Emma Ujah, Abuja Bureau Chief

The Nigeria Customs Service (NCS) has said that it needed clear directives on tariffs on goods covered by the African Continental Free Trade Agreement (ACFTA).

According to the organization, it was awaiting National Action Committee (NAC) on the list of duties and charges waived for liberalized goods under AfCTA.

In addition, it said in a statement in Abuja, yesterday, that it needed the list of the 90% liberalized National Trade Offers; the list of 70% Non-liberalized exclusive goods at the regional level, and the list of 3% Non-Liberalized sensitive goods under the agreement.

The statement issued by the NCS Public Relations Office, DC, Joseph Attah, read in part, “Sequel to the ratification of AfCFTA by member nations, the Nigeria Customs Service has found it pertinent to inform the public about steps which must be taken to enable it’s smooth and full implementation.

Also read: AfCTA: FG must address infrastructure deficit to be competitive — MAN

“ Instead of proceeding in a chaotic manner, the Nigeria Customs Service as policy implementor understands the importance of spelling out the roles and responsibilities of all parties in this agreement and the conditions attendant on its implementation.
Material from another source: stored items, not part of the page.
-- pv_equiv track=rewrite | github.com/uppeabhishek/problem-solving | python/codechef/april_lunchtime_2022/PAIRPAIN.py | pair_pain
-- ===== SOURCE A (Python) =====
-- def pair_pain(pair):
--     ones = 0
--     twos = 0
--     new_array = []
--     for i, p in enumerate(pair):
--         if p == 1:
--             ones += len(pair) - i - 1
--             if len(new_array):
--                 new_array.append(p)
--         elif p == 2:
--             new_array.append(p)
--
--     for i, ele in enumerate(new_array):
--         if ele == 2:
--             twos += len(new_array) - i - 1
--
--     return ones + twos
-- ===== SOURCE B (Python) =====
-- def pair_pain(pair):
--     # One reverse pass with two suffix counters; no intermediate list is built.
--     res = 0
--     total_after = 0
--     onetwo_after = 0
--     for p in reversed(pair):
--         if p == 1:
--             res += total_after
--         elif p == 2:
--             res += onetwo_after
--         total_after += 1
--         if p == 1 or p == 2:
--             onetwo_after += 1
--     return res
-- ===== Notes on version B (the rewrite author's own statement) =====
-- stated objective: alternative
-- what changed: Replaces the two forward enumerate passes and the intermediate new_array list with a single reverse pass maintaining two suffix counters (elements after, 1s-and-2s after); no intermediate list is built.
import Mathlib
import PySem

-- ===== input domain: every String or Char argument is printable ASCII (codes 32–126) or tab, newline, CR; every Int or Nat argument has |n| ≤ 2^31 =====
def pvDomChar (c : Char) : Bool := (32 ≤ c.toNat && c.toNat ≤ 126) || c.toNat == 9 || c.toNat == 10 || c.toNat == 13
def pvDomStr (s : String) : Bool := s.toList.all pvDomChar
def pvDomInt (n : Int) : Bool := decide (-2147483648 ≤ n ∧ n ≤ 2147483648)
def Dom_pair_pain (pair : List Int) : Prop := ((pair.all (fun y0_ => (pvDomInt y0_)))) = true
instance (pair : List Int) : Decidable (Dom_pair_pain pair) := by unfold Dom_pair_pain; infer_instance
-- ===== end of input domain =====

-- B replaces A's two enumerate passes and intermediate new_array by one reverse pass with two suffix counters (O(1) extra space).

-- ===== PORT A =====
-- body of A's first for-loop (n = len(pair)); appends exactly as the Python does
def pairPainStep1 (n : Int) (st : Int × List Int) (ip : Int × Int) : Int × List Int :=
  if ip.2 = 1 then
    (st.1 + n - ip.1 - 1, if st.2.length ≠ 0 then st.2 ++ [ip.2] else st.2)
  else if ip.2 = 2 then (st.1, st.2 ++ [ip.2])
  else st

-- body of A's second for-loop (m = len(new_array))
def pairPainStep2 (m : Int) (t : Int) (ie : Int × Int) : Int :=
  if ie.2 = 2 then t + m - ie.1 - 1 else t

def pair_pain (pair : List Int) : Int :=
  let s := (PySem.List.enumerate pair).foldl (pairPainStep1 (pair.length : Int)) (0, [])
  let ones := s.1
  let new_array := s.2
  let twos := (PySem.List.enumerate new_array).foldl
    (pairPainStep2 (new_array.length : Int)) 0
  ones + twos

-- ===== PORT B =====
-- state (res, total_after, onetwo_after), built from the right = Source B's loop over reversed(pair)
def pairPainGo : List Int → Int × Int × Int
  | [] => (0, 0, 0)
  | p :: xs =>
    let st := pairPainGo xs
    (if p = 1 then st.1 + st.2.1 else if p = 2 then st.1 + st.2.2 else st.1,
     st.2.1 + 1,
     if p = 1 ∨ p = 2 then st.2.2 + 1 else st.2.2)

def pair_pain_alt (pair : List Int) : Int := (pairPainGo pair).1

-- ===== PRECONDITION & SPEC =====
def Spec_pair_pain (pair : List Int) (out : Int) : Prop := out = pair_pain_alt pair
instance (pair : List Int) (out : Int) : Decidable (Spec_pair_pain pair out) := by unfold Spec_pair_pain; infer_instance

-- ===== CLAIM (what is proved, stated in full; the proofs are below) =====
def Claim_equal_pair_pain : Prop := ∀ (pair : List Int), Dom_pair_pain pair → Spec_pair_pain pair (pair_pain pair)

-- ===== LEMMAS AND PROOFS =====

-- closed-form pieces of A: ones, the new_array (flag = "new_array already nonempty"), twos
def onesF : List Int → Int
  | [] => 0
  | x :: xs => (if x = 1 then (xs.length : Int) else 0) + onesF xs

def naF : Bool → List Int → List Int
  | _, [] => []
  | f, x :: xs =>
    if x = 2 then x :: naF true xs
    else if x = 1 ∧ f then x :: naF f xs
    else naF f xs

def twF : List Int → Int
  | [] => 0
  | x :: xs => (if x = 2 then (xs.length : Int) else 0) + twF xs

theorem naF_true_length (l : List Int) :
    ((naF true l).length : Int) = (pairPainGo l).2.2 := by
  induction l with
  | nil => simp [naF, pairPainGo]
  | cons x xs ih =>
    by_cases h2 : x = 2 <;> by_cases h1 : x = 1 <;>
      simp [naF, pairPainGo, h1, h2, ih]

theorem twF_naF_flag (l : List Int) : twF (naF true l) = twF (naF false l) := by
  induction l with
  | nil => rfl
  | cons x xs ih =>
    by_cases h2 : x = 2 <;> by_cases h1 : x = 1 <;>
      simp [naF, twF, h1, h2, ih]

theorem pairPainGo_total (l : List Int) : (pairPainGo l).2.1 = (l.length : Int) := by
  induction l with
  | nil => rfl
  | cons x xs ih => simp [pairPainGo, ih]

theorem pairPainGo_res (l : List Int) :
    (pairPainGo l).1 = onesF l + twF (naF false l) := by
  induction l with
  | nil => rfl
  | cons x xs ih =>
    by_cases h2 : x = 2 <;> by_cases h1 : x = 1
    · exact absurd h2 (by simp [h1])
    · -- x = 2
      simp [pairPainGo, onesF, naF, twF, h2, ih, ← naF_true_length, twF_naF_flag]
      ring
    · -- x = 1
      simp [pairPainGo, onesF, naF, h1, ih, pairPainGo_total]
      try ring
    · simp [pairPainGo, onesF, naF, h1, h2, ih]

theorem isEmpty_append_singleton (b : List Int) (x : Int) :
    (b ++ [x]).isEmpty = false := by cases b <;> rfl

theorem len_cons_int (x : Int) (xs : List Int) :
    (((x :: xs).length : Int)) = (xs.length : Int) + 1 := by
  simp

-- first loop of A, generalized over start index and accumulator
theorem fold1_eq (n : Int) :
    ∀ (l : List Int) (k a : Int) (b : List Int), k + l.length = n →
    (PySem.List.enumerate l k).foldl (pairPainStep1 n) (a, b)
    = (a + onesF l, b ++ naF (!b.isEmpty) l) := by
  intro l
  induction l with
  | nil => intro k a b hk; simp [PySem.List.enumerate_nil, onesF, naF]
  | cons x xs ih =>
    intro k a b hk
    rw [len_cons_int] at hk
    rw [PySem.List.enumerate_cons, List.foldl_cons]
    by_cases h2 : x = 2 <;> by_cases h1 : x = 1
    · omega
    · -- x = 2
      rw [show pairPainStep1 n (a, b) (k, x) = (a, b ++ [x]) by
        simp [pairPainStep1, h2]]
      rw [ih (k + 1) a (b ++ [x]) (by omega)]
      simp [naF, onesF, h2, isEmpty_append_singleton]
    · -- x = 1
      by_cases hb : b = []
      · rw [show pairPainStep1 n (a, b) (k, x) = (a + n - k - 1, b) by
          simp [pairPainStep1, h1, hb]]
        rw [ih (k + 1) _ b (by omega)]
        subst hb
        simp [onesF, naF, h1]
        omega
      · rw [show pairPainStep1 n (a, b) (k, x) = (a + n - k - 1, b ++ [x]) by
          simp [pairPainStep1, h1, hb]]
        rw [ih (k + 1) _ (b ++ [x]) (by omega)]
        have hb' : b.isEmpty = false := by cases b <;> simp_all
        have hb2 : (b ++ [x]).isEmpty = false := by cases b <;> simp
        simp only [Prod.mk.injEq]
        constructor
        · simp [onesF, h1]; omega
        · simp [hb', naF, h1, isEmpty_append_singleton]
    · rw [show pairPainStep1 n (a, b) (k, x) = (a, b) by
        simp [pairPainStep1, h1, h2]]
      rw [ih (k + 1) a b (by omega)]
      simp [onesF, naF, h1, h2]

-- second loop of A, generalized over start index and accumulator
theorem fold2_eq (n : Int) :
    ∀ (l : List Int) (k t : Int), k + l.length = n →
    (PySem.List.enumerate l k).foldl (pairPainStep2 n) t = t + twF l := by
  intro l
  induction l with
  | nil => intro k t hk; simp [PySem.List.enumerate_nil, twF]
  | cons x xs ih =>
    intro k t hk
    rw [len_cons_int] at hk
    rw [PySem.List.enumerate_cons, List.foldl_cons]
    by_cases h2 : x = 2
    · rw [show pairPainStep2 n t (k, x) = t + n - k - 1 by simp [pairPainStep2, h2]]
      rw [ih (k + 1) _ (by omega)]
      simp [twF, h2]
      omega
    · rw [show pairPainStep2 n t (k, x) = t by simp [pairPainStep2, h2]]
      rw [ih (k + 1) _ (by omega)]
      simp [twF, h2]

theorem pair_pain_eq (pair : List Int) :
    pair_pain pair = onesF pair + twF (naF false pair) := by
  unfold pair_pain
  rw [fold1_eq (pair.length : Int) pair 0 0 [] (by simp)]
  simp only [List.nil_append, List.isEmpty_nil, Bool.not_true]
  rw [fold2_eq ((naF false pair).length : Int) _ 0 0 (by simp)]
  simp

-- ===== VERDICT (by name: the statement is the Claim_ definition above) =====
theorem pair_pain_spec : Claim_equal_pair_pain := by
  intro pair _
  unfold Spec_pair_pain pair_pain_alt
  rw [pair_pain_eq, pairPainGo_res]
“We wish to re-confirm our willingness and readiness to play our role as trade facilitators in this regard.

“However, we also wish to remind the public that our functions are highly automated and primarily systems are driven.

“ Hence the need to methodically harvest and integrate all data associated with AfCFTA into our system for easy deployment, access and use by the trading public.

“The appointment of a Competent Authority responsible for issuing and authenticating certificates of origin and registering enterprises and products within the region.”

It said further, “NCS acknowledges the transformational impact this agreement portends for businesses within the continent in general and Nigeria in particular and are fully committed to its success.

“Further, the Service recommends that each member country should have a representative in the continental Chamber of Commerce to ensure transparency within the body thereby generating confidence in the system.

“This is our view should be complementary to the activities of the various Chambers of Commerce of each country in the region.

“While awaiting clear directives concerning tariffs for all goods covered by this agreement, we want to assure the public of our preparedness to fully deploy our services at the shortest notice.

“ Our desire is to imbue trust in the system while guaranteeing the economic safety and wellbeing of businesses within the country.

“We look with optimism to an era of complete economic integration which will lead to growth and prosperity for businesses within the region.”